== INPUT DATA ==

-- pv_equiv track=rewrite | github.com/gfhgx-rmonn/rich_beluga | userbot_features.py | _gradient_line
-- ===== SOURCE A (Python) =====
-- R  = "\033[0m";  B  = "\033[1m";  CY = "\033[96m"
--
-- def _gradient_line(line: str, col_a: str, col_b: str) -> str:
--     """Красит строку градиентом от col_a к col_b посимвольно."""
--     n = len(line)
--     if n == 0:
--         return line
--     out = ""
--     for i, ch in enumerate(line):
--         # Чередуем цвета по позиции — создаёт плавный визуальный переход
--         color = col_a if (i * 2 // max(n, 1)) % 2 == 0 else col_b
--         out += f"{color}{ch}{R}"
--     return out
-- ===== SOURCE B (Python) =====
-- R = "\033[0m"
--
-- def _gradient_line(line: str, col_a: str, col_b: str) -> str:
--     mid = (len(line) + 1) // 2
--     pre = "".join(f"{col_a}{ch}{R}" for ch in line[:mid])
--     suf = "".join(f"{col_b}{ch}{R}" for ch in line[mid:])
--     return pre + suf
-- ===== Notes on version B (the rewrite author's own statement) =====
-- stated objective: simpler
-- what changed: Replaces the per-character index formula (i*2//n)%2 inside an enumerate loop by a midpoint split: the first ceil(n/2) characters are colored with col_a and the rest with col_b, each half built directly by a join over a slice.
import Mathlib
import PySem

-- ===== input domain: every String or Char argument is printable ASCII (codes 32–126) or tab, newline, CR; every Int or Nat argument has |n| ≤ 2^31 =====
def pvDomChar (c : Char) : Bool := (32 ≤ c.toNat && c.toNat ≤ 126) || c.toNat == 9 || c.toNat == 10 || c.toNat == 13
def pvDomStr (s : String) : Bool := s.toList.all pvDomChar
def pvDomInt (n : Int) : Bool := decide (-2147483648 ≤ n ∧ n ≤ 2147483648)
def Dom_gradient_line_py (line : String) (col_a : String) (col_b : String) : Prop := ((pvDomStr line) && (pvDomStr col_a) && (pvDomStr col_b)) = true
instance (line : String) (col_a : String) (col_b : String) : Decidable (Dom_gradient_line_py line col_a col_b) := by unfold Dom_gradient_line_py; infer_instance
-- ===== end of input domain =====

-- B replaces A's per-character index formula (i*2//n)%2 with a midpoint split of the
-- line, coloring each half directly (objective: simpler; return value only, no mutation).

-- ===== PORT A =====
-- A: early return on empty, then an enumerate loop appending f"{color}{ch}{R}" where
-- color = col_a if (i*2 // max(n,1)) % 2 == 0 else col_b.  Strings are ported as List Char
-- (exact: Python string concatenation = list append on the character lists).
def gradient_line_py (line : String) (col_a : String) (col_b : String) : String :=
  let n : Int := PySem.Str.len line
  if n = 0 then line
  else
    String.ofList ((PySem.List.enumerate line.toList 0).foldl
      (fun out p =>
        out ++ (if PySem.Int.mod (PySem.Int.floordiv (p.1 * 2) (max n 1)) 2 == 0
                then col_a.toList else col_b.toList) ++ [p.2] ++ "\x1b[0m".toList)
      [])

-- ===== PORT B =====
-- B: mid = (len(line)+1)//2; color line[:mid] with col_a and line[mid:] with col_b.
-- "".join over the generator = flatMap (exact).
def gradient_line_py_alt (line : String) (col_a : String) (col_b : String) : String :=
  let cs := line.toList
  let mid : Int := PySem.Int.floordiv (PySem.Str.len line + 1) 2
  let pre := (PySem.List.slice cs none (some mid)).flatMap
      (fun ch => col_a.toList ++ [ch] ++ "\x1b[0m".toList)
  let suf := (PySem.List.slice cs (some mid) none).flatMap
      (fun ch => col_b.toList ++ [ch] ++ "\x1b[0m".toList)
  String.ofList (pre ++ suf)

-- ===== PRECONDITION & SPEC =====
def Spec_gradient_line_py (line : String) (col_a : String) (col_b : String) (out : String) : Prop := out = gradient_line_py_alt line col_a col_b
instance (line : String) (col_a : String) (col_b : String) (out : String) : Decidable (Spec_gradient_line_py line col_a col_b out) := by unfold Spec_gradient_line_py; infer_instance

-- ===== CLAIM (what is proved, stated in full; the proofs are below) =====
def Claim_equal_gradient_line_py : Prop := ∀ (line : String) (col_a : String) (col_b : String), Dom_gradient_line_py line col_a col_b → Spec_gradient_line_py line col_a col_b (gradient_line_py line col_a col_b)

-- ===== LEMMAS AND PROOFS =====

-- A's colored-append over an enumerate segment on which the color condition is constant.
theorem pv_enum_const_true (cs : List Char) (s : Int) (cond : Int → Bool) (A B r : List Char)
    (h : ∀ i, s ≤ i → i < s + cs.length → cond i = true) :
    (PySem.List.enumerate cs s).flatMap (fun p => (if cond p.1 then A else B) ++ ([p.2] ++ r))
      = cs.flatMap (fun ch => A ++ ([ch] ++ r)) := by
  induction cs generalizing s with
  | nil => simp [PySem.List.enumerate_nil]
  | cons c cs ih =>
    rw [PySem.List.enumerate_cons]
    simp only [List.flatMap_cons]
    rw [h s le_rfl (by simp only [List.length_cons]; omega), if_pos rfl,
        ih (s + 1) (fun i hi1 hi2 => h i (by omega)
          (by simp only [List.length_cons] at hi2 ⊢; push_cast at hi2 ⊢; omega))]

theorem pv_enum_const_false (cs : List Char) (s : Int) (cond : Int → Bool) (A B r : List Char)
    (h : ∀ i, s ≤ i → i < s + cs.length → cond i = false) :
    (PySem.List.enumerate cs s).flatMap (fun p => (if cond p.1 then A else B) ++ ([p.2] ++ r))
      = cs.flatMap (fun ch => B ++ ([ch] ++ r)) := by
  induction cs generalizing s with
  | nil => simp [PySem.List.enumerate_nil]
  | cons c cs ih =>
    rw [PySem.List.enumerate_cons]
    simp only [List.flatMap_cons]
    rw [h s le_rfl (by simp only [List.length_cons]; omega)]
    simp only [Bool.false_eq_true, if_false]
    rw [ih (s + 1) (fun i hi1 hi2 => h i (by omega)
          (by simp only [List.length_cons] at hi2 ⊢; push_cast at hi2 ⊢; omega))]

theorem pv_cond_true (n i : Int) (hn : 0 < n) (hi : 0 ≤ i) (h2 : 2 * i < n) :
    (PySem.Int.mod (PySem.Int.floordiv (i * 2) (max n 1)) 2 == 0) = true := by
  have hmax : max n 1 = n := by omega
  rw [hmax]
  have : PySem.Int.floordiv (i * 2) n = 0 := by
    rw [PySem.Int.floordiv_eq_iff_of_pos hn]; constructor <;> omega
  simp [this, PySem.Int.mod]

theorem pv_cond_false (n i : Int) (hn : 0 < n) (h1 : n ≤ 2 * i) (h2 : i < n) :
    (PySem.Int.mod (PySem.Int.floordiv (i * 2) (max n 1)) 2 == 0) = false := by
  have hmax : max n 1 = n := by omega
  rw [hmax]
  have : PySem.Int.floordiv (i * 2) n = 1 := by
    rw [PySem.Int.floordiv_eq_iff_of_pos hn]; constructor <;> omega
  simp [this, PySem.Int.mod]

-- ===== VERDICT (by name: the statement is the Claim_ definition above) =====
theorem gradient_line_py_spec : Claim_equal_gradient_line_py := by
  intro line col_a col_b _
  unfold Spec_gradient_line_py gradient_line_py gradient_line_py_alt
  simp only [PySem.Str.len_eq]
  by_cases h0 : ((line.toList.length : Int) = 0)
  · have hnil : line.toList = [] := List.length_eq_zero_iff.mp (by exact_mod_cast h0)
    rw [if_pos h0, hnil]
    simp only [PySem.List.slice]
    calc line = String.ofList line.toList := String.ofList_toList.symm
      _ = _ := by rw [hnil]; rfl
  · rw [if_neg h0]
    have hn : 0 < (line.toList.length : Int) := by omega
    set m : Nat := (line.toList.length + 1) / 2 with hm
    have hmid : PySem.Int.floordiv ((line.toList.length : Int) + 1) 2 = (m : Int) := by
      rw [PySem.Int.floordiv_eq_iff_of_pos (by omega)]
      constructor <;> omega
    rw [hmid, PySem.List.slice_to_natCast, PySem.List.slice_from_natCast]
    have hmle : m ≤ line.toList.length := by omega
    -- A's fold is a flatMap
    simp only [List.append_assoc]
    rw [← List.flatMap_eq_foldl]
    -- split the enumerate at the midpoint
    rw [show PySem.List.enumerate line.toList
          = PySem.List.enumerate (line.toList.take m ++ line.toList.drop m) from by
        rw [List.take_append_drop],
      PySem.List.enumerate_append, List.flatMap_append]
    have hlt : (line.toList.take m).length = m := List.length_take_of_le hmle
    rw [hlt, zero_add]
    refine congrArg String.ofList (congrArg₂ (· ++ ·) ?_ ?_)
    · refine pv_enum_const_true _ 0
        (fun i => PySem.Int.mod (PySem.Int.floordiv (i * 2) (max ((line.toList.length : Int)) 1)) 2 == 0)
        col_a.toList col_b.toList _ ?_
      intro i hi1 hi2
      rw [zero_add] at hi2
      rw [hlt] at hi2
      exact pv_cond_true (line.toList.length : Int) i hn hi1 (by omega)
    · refine pv_enum_const_false _ (m : Int)
        (fun i => PySem.Int.mod (PySem.Int.floordiv (i * 2) (max ((line.toList.length : Int)) 1)) 2 == 0)
        col_a.toList col_b.toList _ ?_
      intro i hi1 hi2
      rw [List.length_drop] at hi2
      exact pv_cond_false (line.toList.length : Int) i hn (by omega) (by omega)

===

TRY IT: For each line in the data that contains the string "return", give a copy of that line.

THE ANSWER:
--         return line
--     return out
--     return pre + suf
-- line, coloring each half directly (objective: simpler; return value only, no mutation).
-- A: early return on empty, then an enumerate loop appending f"{color}{ch}{R}" where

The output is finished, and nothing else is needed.